**Task to complete:** The answer must consist of every line from the data that holds "only".

**Raw data:**
_____
theorem outer_fold (entities : List (String × (List (String × String))))
    (hP : entities.Pairwise (fun x y => x.1 = y.1 → generateKeys x.2 = generateKeys y.2))
    (fuel : Nat)
    (hfuel : ∀ visited : List String,
      1 + (((PySem.Dict.keys (pvKM entities)).filter (fun u => !(PySem.Set.contains visited u))).map
        (fun u => 1 + pvDeg (pvKTA entities) (pvKM entities) u)).sum ≤ fuel) :
    ∀ (l : List String), l ⊆ PySem.Dict.keys (pvKM entities) →
    ∀ (visited : List String) (groups : List (List String)),
    visited.Nodup → visited ⊆ PySem.Dict.keys (pvKM entities) →
    (∀ x ∈ visited, ∀ y ∈ PySem.Dict.keys (pvKM entities), pvAdj (pvKM entities) x y → y ∈ visited) →
    (∀ a ∈ PySem.Dict.keys (pvKM entities),
      (((PySem.Dict.keys (pvKM entities)).filter (fun z => PySem.Set.contains (pvComp (pvKM entities) a) z)) ∈ groups ↔ a ∈ visited)) →
    (l.foldl (fun (acc : PySem.Set String × List (List String)) address =>
        if PySem.Set.contains acc.1 address then acc
        else
          let r := dfsA (pvKTA entities) (pvKM entities) fuel [address] acc.1 PySem.Set.empty
          (r.1, acc.2 ++ [(PySem.Dict.keys (pvKM entities)).filter (fun z => PySem.Set.contains r.2 z)]))
      (visited, groups)).2 =
    l.foldl (fun (groups : List (List String)) a =>
        let r := saturateB (pvKM entities) (PySem.Dict.keys (pvKM entities)) ((PySem.Dict.keys (pvKM entities)).length + 1)
          (PySem.Set.add PySem.Set.empty a)
          (PySem.Set.ofList (PySem.Dict.getD (pvKM entities) a PySem.Set.empty))
        let c := (PySem.Dict.keys (pvKM entities)).filter (fun z => PySem.Set.contains r.1 z)
        if groups.contains c then groups else groups ++ [c]) groups := by
  intro l
  induction l with
  | nil =>
    intro _ visited groups _ _ _ _
    rfl
  | cons a l ih =>
    intro hl visited groups hvnd hvk hcl hchk
    have ha : a ∈ PySem.Dict.keys (pvKM entities) := hl List.mem_cons_self
    have hl' : l ⊆ PySem.Dict.keys (pvKM entities) := fun _ hx => hl (List.mem_cons_of_mem _ hx)
    simp only [List.foldl_cons]
    have hpc : (List.filter (fun z => PySem.Set.contains (saturateB (pvKM entities) (PySem.Dict.keys (pvKM entities))
        ((PySem.Dict.keys (pvKM entities)).length + 1) (PySem.Set.add PySem.Set.empty a)
        (PySem.Set.ofList (PySem.Dict.getD (pvKM entities) a PySem.Set.empty))).1 z) (PySem.Dict.keys (pvKM entities))) =
        (List.filter (fun z => PySem.Set.contains (pvComp (pvKM entities) a) z) (PySem.Dict.keys (pvKM entities))) := rfl
    by_cases hav : a ∈ visited
    · have hca : PySem.Set.contains visited a = true := (PySem.Set.contains_iff _ _).2 hav
      have hbc : groups.contains ((PySem.Dict.keys (pvKM entities)).filter
          (fun z => PySem.Set.contains (pvComp (pvKM entities) a) z)) = true :=
        List.contains_iff_mem.2 ((hchk a ha).2 hav)
      rw [if_pos hca, hpc, if_pos hbc]
      exact ih hl' visited groups hvnd hvk hcl hchk
    · have hca : PySem.Set.contains visited a = false := by
        cases hc : PySem.Set.contains visited a
        · rfl
        · exact absurd ((PySem.Set.contains_iff _ _).1 hc) hav
      have hnot : ¬ (PySem.Set.contains visited a = true) := by
        intro hc
        rw [hca] at hc
        cases hc
      obtain ⟨e1, e2, e3, e4⟩ := dfs_spec (pvKTA entities) (pvKM entities)
        (fun k y hy => ((kta_char entities hP k y).1 hy).1) (nodup_keys_pvKM entities)
        fuel [a] visited PySem.Set.empty
        (by intro y hy; simp at hy; subst hy; exact ha) hvnd List.nodup_nil
        (by have := hfuel visited; simpa using this)
      have hreq := reach_eq_comp entities hP visited a hvk hcl ha hav
      have hr2 : ∀ z, z ∈ (dfsA (pvKTA entities) (pvKM entities) fuel [a] visited PySem.Set.empty).2 ↔
          z ∈ pvComp (pvKM entities) a := by
        intro z
        rw [e4 z]
        constructor
        · rintro (h | h)
          · simp at h
          · exact (hreq z).1 h
        · intro h
          exact Or.inr ((hreq z).2 h)
      have hr1 : ∀ z, z ∈ (dfsA (pvKTA entities) (pvKM entities) fuel [a] visited PySem.Set.empty).1 ↔
          z ∈ visited ∨ z ∈ pvComp (pvKM entities) a := by
        intro z
        rw [e3 z]
        constructor
        · rintro (h | h)
          · exact Or.inl h
          · exact Or.inr ((hreq z).1 h)
        · rintro (h | h)
          · exact Or.inl h
          · exact Or.inr ((hreq z).2 h)
      have hcanon : (List.filter
            (fun z => PySem.Set.contains (dfsA (pvKTA entities) (pvKM entities) fuel [a] visited PySem.Set.empty).2 z)
            (PySem.Dict.keys (pvKM entities))) =
          (List.filter (fun z => PySem.Set.contains (pvComp (pvKM entities) a) z) (PySem.Dict.keys (pvKM entities))) := by
        apply List.filter_congr
        intro u _
        exact contains_eq_of_iff (hr2 u)
      have hbc : groups.contains ((PySem.Dict.keys (pvKM entities)).filter
          (fun z => PySem.Set.contains (pvComp (pvKM entities) a) z)) = false := by
        cases hc : groups.contains ((PySem.Dict.keys (pvKM entities)).filter
            (fun z => PySem.Set.contains (pvComp (pvKM entities) a) z))
        · rfl
        · exact ((hav ((hchk a ha).1 (List.contains_iff_mem.1 hc))).elim)
      have hnotb : ¬ (groups.contains ((PySem.Dict.keys (pvKM entities)).filter
          (fun z => PySem.Set.contains (pvComp (pvKM entities) a) z)) = true) := by
        intro hc
        rw [hbc] at hc
        cases hc
      rw [if_neg hnot, hpc, if_neg hnotb, hcanon]
      apply ih hl' (dfsA (pvKTA entities) (pvKM entities) fuel [a] visited PySem.Set.empty).1
        (groups ++ [(PySem.Dict.keys (pvKM entities)).filter (fun z => PySem.Set.contains (pvComp (pvKM entities) a) z)])
        e1
      · intro x hx
        rcases (hr1 x).1 hx with h | h
        · exact hvk h
        · exact comp_subset (pvKM entities) a ha h
      · intro x hxv y hyk hadj
        rcases (hr1 x).1 hxv with h | h
        · exact (hr1 y).2 (Or.inl (hcl x h y hyk hadj))
        · exact (hr1 y).2 (Or.inr (comp_closed (pvKM entities) a ha x y h hyk hadj))
      · intro b hb
        constructor
        · intro hmem
          rcases List.mem_append.1 hmem with h | h
          · exact (hr1 b).2 (Or.inl ((hchk b hb).1 h))
          · simp only [List.mem_singleton] at h
            have hbself : b ∈ (PySem.Dict.keys (pvKM entities)).filter
                (fun z => PySem.Set.contains (pvComp (pvKM entities) b) z) :=
              List.mem_filter.2 ⟨hb, (PySem.Set.contains_iff _ _).2 (comp_self (pvKM entities) b hb)⟩
            rw [h] at hbself
            exact (hr1 b).2 (Or.inr ((PySem.Set.contains_iff _ _).1 (List.mem_filter.1 hbself).2))
        · intro hmem
          rcases (hr1 b).1 hmem with h | h
          · exact List.mem_append.2 (Or.inl ((hchk b hb).2 h))
          · refine List.mem_append.2 (Or.inr ?_)
            simp only [List.mem_singleton]
            apply List.filter_congr
            intro u _
            exact contains_eq_of_iff ((comp_eq_of_mem (pvKM entities) ha hb h u).symm)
_____
**Exercise output:**
    simp only [List.foldl_cons]
          · simp only [List.mem_singleton] at h
            simp only [List.mem_singleton]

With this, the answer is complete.